**What is expected**
Where the line containing "best = max(scores)" appears, end your copy; everything from the first line of the records below up to and including it must be reproduced exactly.

**Exercise materials**
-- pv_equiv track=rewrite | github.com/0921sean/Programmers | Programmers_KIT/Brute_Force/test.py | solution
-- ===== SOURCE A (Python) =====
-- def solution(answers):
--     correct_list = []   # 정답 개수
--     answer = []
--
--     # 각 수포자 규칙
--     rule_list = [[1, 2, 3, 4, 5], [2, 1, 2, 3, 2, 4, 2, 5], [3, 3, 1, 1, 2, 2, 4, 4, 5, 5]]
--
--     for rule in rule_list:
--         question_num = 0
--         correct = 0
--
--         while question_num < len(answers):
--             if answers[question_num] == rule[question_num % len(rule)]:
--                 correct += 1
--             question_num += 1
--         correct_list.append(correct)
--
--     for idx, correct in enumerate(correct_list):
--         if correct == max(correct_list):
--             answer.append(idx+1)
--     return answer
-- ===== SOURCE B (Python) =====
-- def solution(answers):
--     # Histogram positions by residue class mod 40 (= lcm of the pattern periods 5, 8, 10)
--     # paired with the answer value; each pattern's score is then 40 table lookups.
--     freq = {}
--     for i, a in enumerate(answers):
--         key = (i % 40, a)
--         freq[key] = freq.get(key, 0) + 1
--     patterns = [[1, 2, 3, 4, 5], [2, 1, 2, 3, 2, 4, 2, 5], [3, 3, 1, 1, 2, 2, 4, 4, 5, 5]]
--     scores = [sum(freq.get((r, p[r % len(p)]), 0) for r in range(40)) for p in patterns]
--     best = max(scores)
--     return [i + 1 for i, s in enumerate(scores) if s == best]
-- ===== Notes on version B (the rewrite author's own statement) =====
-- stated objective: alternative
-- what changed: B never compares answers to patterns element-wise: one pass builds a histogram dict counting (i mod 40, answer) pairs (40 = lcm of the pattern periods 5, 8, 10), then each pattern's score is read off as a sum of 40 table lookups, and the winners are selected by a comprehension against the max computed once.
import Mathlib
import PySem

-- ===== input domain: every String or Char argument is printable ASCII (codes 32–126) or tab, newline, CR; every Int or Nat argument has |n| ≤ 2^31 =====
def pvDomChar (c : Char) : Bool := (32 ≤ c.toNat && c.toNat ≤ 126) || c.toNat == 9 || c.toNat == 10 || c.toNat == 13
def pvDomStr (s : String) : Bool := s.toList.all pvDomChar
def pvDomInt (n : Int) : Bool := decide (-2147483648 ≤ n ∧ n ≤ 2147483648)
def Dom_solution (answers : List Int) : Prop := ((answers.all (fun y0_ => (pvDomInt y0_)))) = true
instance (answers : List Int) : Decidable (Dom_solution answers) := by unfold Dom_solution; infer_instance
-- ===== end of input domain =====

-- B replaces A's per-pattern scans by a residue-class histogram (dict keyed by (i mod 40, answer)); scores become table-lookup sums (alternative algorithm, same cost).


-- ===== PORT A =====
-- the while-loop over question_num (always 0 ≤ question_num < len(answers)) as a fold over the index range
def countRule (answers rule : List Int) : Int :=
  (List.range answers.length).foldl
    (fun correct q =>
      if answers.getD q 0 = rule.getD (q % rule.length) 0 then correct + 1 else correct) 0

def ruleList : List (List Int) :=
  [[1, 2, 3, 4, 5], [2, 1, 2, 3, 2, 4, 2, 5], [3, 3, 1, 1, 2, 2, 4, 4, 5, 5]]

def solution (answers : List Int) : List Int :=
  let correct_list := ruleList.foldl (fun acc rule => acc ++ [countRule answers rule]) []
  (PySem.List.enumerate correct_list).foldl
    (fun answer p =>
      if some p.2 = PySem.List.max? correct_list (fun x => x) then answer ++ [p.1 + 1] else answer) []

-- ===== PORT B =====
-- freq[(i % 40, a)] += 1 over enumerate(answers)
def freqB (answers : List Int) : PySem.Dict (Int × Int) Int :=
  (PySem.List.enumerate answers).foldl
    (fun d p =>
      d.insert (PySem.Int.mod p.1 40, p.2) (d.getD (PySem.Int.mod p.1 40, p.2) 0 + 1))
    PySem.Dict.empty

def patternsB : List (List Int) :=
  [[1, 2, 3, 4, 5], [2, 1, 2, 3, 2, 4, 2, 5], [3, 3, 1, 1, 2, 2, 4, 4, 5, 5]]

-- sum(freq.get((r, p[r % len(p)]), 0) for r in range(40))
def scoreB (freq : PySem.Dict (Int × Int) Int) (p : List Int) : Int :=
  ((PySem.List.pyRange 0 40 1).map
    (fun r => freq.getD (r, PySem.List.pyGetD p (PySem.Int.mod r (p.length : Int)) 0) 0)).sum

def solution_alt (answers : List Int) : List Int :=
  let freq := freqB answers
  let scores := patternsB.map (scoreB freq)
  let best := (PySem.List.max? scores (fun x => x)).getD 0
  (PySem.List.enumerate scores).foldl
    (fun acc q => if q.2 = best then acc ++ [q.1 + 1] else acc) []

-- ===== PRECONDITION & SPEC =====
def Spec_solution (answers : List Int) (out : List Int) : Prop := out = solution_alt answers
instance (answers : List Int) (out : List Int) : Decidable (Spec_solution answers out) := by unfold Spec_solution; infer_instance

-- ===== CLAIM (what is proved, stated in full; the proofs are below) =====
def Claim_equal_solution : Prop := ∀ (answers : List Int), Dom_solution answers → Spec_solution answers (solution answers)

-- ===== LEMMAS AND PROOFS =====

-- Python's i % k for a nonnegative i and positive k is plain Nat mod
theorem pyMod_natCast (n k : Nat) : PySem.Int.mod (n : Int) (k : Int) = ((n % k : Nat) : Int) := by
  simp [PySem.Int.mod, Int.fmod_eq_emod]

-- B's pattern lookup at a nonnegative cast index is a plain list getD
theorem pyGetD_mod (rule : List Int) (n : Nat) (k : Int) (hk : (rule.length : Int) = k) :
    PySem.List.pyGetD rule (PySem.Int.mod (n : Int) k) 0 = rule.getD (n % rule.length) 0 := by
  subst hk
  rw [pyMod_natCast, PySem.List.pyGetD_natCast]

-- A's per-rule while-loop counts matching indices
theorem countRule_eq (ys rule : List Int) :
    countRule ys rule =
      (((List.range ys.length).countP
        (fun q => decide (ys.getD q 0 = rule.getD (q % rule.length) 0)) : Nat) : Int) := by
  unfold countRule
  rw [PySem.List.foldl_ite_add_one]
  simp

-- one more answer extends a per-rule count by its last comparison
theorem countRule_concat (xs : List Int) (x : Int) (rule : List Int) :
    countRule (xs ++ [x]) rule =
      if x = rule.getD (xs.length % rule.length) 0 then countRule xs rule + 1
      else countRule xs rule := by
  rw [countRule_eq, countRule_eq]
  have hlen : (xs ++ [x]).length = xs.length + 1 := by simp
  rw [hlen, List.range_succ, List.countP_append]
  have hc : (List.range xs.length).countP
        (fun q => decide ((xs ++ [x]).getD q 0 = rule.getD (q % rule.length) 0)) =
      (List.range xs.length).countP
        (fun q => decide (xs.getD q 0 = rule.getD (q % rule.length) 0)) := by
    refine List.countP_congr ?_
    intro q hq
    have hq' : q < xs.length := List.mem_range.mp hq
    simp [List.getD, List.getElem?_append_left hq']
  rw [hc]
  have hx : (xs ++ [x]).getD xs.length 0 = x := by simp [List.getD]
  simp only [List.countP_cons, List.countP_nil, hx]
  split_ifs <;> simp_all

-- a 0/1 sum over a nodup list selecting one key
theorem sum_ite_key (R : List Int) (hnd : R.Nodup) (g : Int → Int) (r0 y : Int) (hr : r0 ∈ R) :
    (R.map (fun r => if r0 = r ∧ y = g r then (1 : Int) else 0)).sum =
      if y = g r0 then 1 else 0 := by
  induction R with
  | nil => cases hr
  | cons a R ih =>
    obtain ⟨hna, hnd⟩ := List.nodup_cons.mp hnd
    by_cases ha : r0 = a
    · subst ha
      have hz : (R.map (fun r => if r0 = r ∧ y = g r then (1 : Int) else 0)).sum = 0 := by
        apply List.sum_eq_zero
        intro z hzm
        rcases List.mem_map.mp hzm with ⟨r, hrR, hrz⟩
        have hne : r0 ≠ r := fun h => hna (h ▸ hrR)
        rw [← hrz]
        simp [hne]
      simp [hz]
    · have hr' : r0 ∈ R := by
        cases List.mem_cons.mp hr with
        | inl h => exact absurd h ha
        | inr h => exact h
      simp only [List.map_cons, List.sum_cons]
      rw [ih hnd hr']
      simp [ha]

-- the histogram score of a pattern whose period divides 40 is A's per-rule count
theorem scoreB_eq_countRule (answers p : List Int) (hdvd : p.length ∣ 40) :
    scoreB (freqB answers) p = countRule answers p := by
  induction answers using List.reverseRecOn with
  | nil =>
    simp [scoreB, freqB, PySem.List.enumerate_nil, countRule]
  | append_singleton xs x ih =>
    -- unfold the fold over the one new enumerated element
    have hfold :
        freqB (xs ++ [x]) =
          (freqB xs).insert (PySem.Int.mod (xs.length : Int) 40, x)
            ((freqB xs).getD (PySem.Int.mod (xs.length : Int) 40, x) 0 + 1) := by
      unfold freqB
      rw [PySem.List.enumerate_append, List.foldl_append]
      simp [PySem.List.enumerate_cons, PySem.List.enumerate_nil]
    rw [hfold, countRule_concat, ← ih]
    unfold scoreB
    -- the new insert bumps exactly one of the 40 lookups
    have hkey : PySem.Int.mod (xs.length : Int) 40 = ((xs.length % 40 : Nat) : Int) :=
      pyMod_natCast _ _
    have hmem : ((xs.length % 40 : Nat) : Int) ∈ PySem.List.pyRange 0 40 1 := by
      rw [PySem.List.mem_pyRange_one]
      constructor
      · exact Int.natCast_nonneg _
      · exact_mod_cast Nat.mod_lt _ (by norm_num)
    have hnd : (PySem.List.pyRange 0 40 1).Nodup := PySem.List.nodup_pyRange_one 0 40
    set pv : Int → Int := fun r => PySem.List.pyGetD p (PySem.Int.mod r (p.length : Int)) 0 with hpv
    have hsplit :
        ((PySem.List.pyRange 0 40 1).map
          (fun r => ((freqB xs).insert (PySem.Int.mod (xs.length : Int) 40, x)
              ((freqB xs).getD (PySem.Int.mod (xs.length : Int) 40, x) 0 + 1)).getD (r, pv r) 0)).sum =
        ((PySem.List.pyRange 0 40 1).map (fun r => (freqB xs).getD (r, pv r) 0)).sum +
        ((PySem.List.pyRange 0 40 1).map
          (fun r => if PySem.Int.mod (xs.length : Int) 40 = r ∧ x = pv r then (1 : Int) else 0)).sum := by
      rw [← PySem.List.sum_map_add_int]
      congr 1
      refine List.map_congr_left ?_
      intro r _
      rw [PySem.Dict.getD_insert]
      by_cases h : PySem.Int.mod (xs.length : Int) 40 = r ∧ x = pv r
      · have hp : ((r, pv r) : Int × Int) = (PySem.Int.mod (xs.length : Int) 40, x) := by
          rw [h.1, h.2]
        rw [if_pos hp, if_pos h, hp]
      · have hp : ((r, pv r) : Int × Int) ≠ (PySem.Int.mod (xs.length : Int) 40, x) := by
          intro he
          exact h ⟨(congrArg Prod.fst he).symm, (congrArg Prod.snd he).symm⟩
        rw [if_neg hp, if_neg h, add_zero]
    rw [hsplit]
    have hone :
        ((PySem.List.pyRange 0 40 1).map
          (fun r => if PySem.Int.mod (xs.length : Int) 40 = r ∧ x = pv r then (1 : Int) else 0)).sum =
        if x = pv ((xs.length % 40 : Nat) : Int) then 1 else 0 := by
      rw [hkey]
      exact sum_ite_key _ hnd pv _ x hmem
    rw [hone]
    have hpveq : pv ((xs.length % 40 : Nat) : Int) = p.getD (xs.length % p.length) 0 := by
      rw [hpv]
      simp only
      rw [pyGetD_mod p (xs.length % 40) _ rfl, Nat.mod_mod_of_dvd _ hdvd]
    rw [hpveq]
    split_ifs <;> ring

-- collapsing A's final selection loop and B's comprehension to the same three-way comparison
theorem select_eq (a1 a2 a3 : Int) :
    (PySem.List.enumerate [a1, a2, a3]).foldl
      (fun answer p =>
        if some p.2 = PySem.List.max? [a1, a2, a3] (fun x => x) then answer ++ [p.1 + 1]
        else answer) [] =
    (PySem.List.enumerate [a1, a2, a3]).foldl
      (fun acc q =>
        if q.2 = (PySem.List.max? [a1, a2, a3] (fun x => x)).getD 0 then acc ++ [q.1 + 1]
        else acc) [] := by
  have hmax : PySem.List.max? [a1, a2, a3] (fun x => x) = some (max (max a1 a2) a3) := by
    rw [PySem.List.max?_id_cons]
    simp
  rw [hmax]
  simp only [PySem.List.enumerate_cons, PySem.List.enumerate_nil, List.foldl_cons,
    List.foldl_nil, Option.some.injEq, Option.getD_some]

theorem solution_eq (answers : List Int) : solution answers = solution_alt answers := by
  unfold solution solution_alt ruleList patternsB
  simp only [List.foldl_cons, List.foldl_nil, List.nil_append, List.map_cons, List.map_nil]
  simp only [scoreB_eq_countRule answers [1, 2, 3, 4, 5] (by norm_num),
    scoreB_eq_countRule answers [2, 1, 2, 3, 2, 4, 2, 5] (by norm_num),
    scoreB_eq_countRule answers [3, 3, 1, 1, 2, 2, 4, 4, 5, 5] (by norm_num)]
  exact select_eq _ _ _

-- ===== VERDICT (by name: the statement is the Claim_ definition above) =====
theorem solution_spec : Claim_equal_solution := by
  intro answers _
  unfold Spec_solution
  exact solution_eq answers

**Finished task**
-- pv_equiv track=rewrite | github.com/0921sean/Programmers | Programmers_KIT/Brute_Force/test.py | solution
-- ===== SOURCE A (Python) =====
-- def solution(answers):
--     correct_list = []   # 정답 개수
--     answer = []
--
--     # 각 수포자 규칙
--     rule_list = [[1, 2, 3, 4, 5], [2, 1, 2, 3, 2, 4, 2, 5], [3, 3, 1, 1, 2, 2, 4, 4, 5, 5]]
--
--     for rule in rule_list:
--         question_num = 0
--         correct = 0
--
--         while question_num < len(answers):
--             if answers[question_num] == rule[question_num % len(rule)]:
--                 correct += 1
--             question_num += 1
--         correct_list.append(correct)
--
--     for idx, correct in enumerate(correct_list):
--         if correct == max(correct_list):
--             answer.append(idx+1)
--     return answer
-- ===== SOURCE B (Python) =====
-- def solution(answers):
--     # Histogram positions by residue class mod 40 (= lcm of the pattern periods 5, 8, 10)
--     # paired with the answer value; each pattern's score is then 40 table lookups.
--     freq = {}
--     for i, a in enumerate(answers):
--         key = (i % 40, a)
--         freq[key] = freq.get(key, 0) + 1
--     patterns = [[1, 2, 3, 4, 5], [2, 1, 2, 3, 2, 4, 2, 5], [3, 3, 1, 1, 2, 2, 4, 4, 5, 5]]
--     scores = [sum(freq.get((r, p[r % len(p)]), 0) for r in range(40)) for p in patterns]
--     best = max(scores)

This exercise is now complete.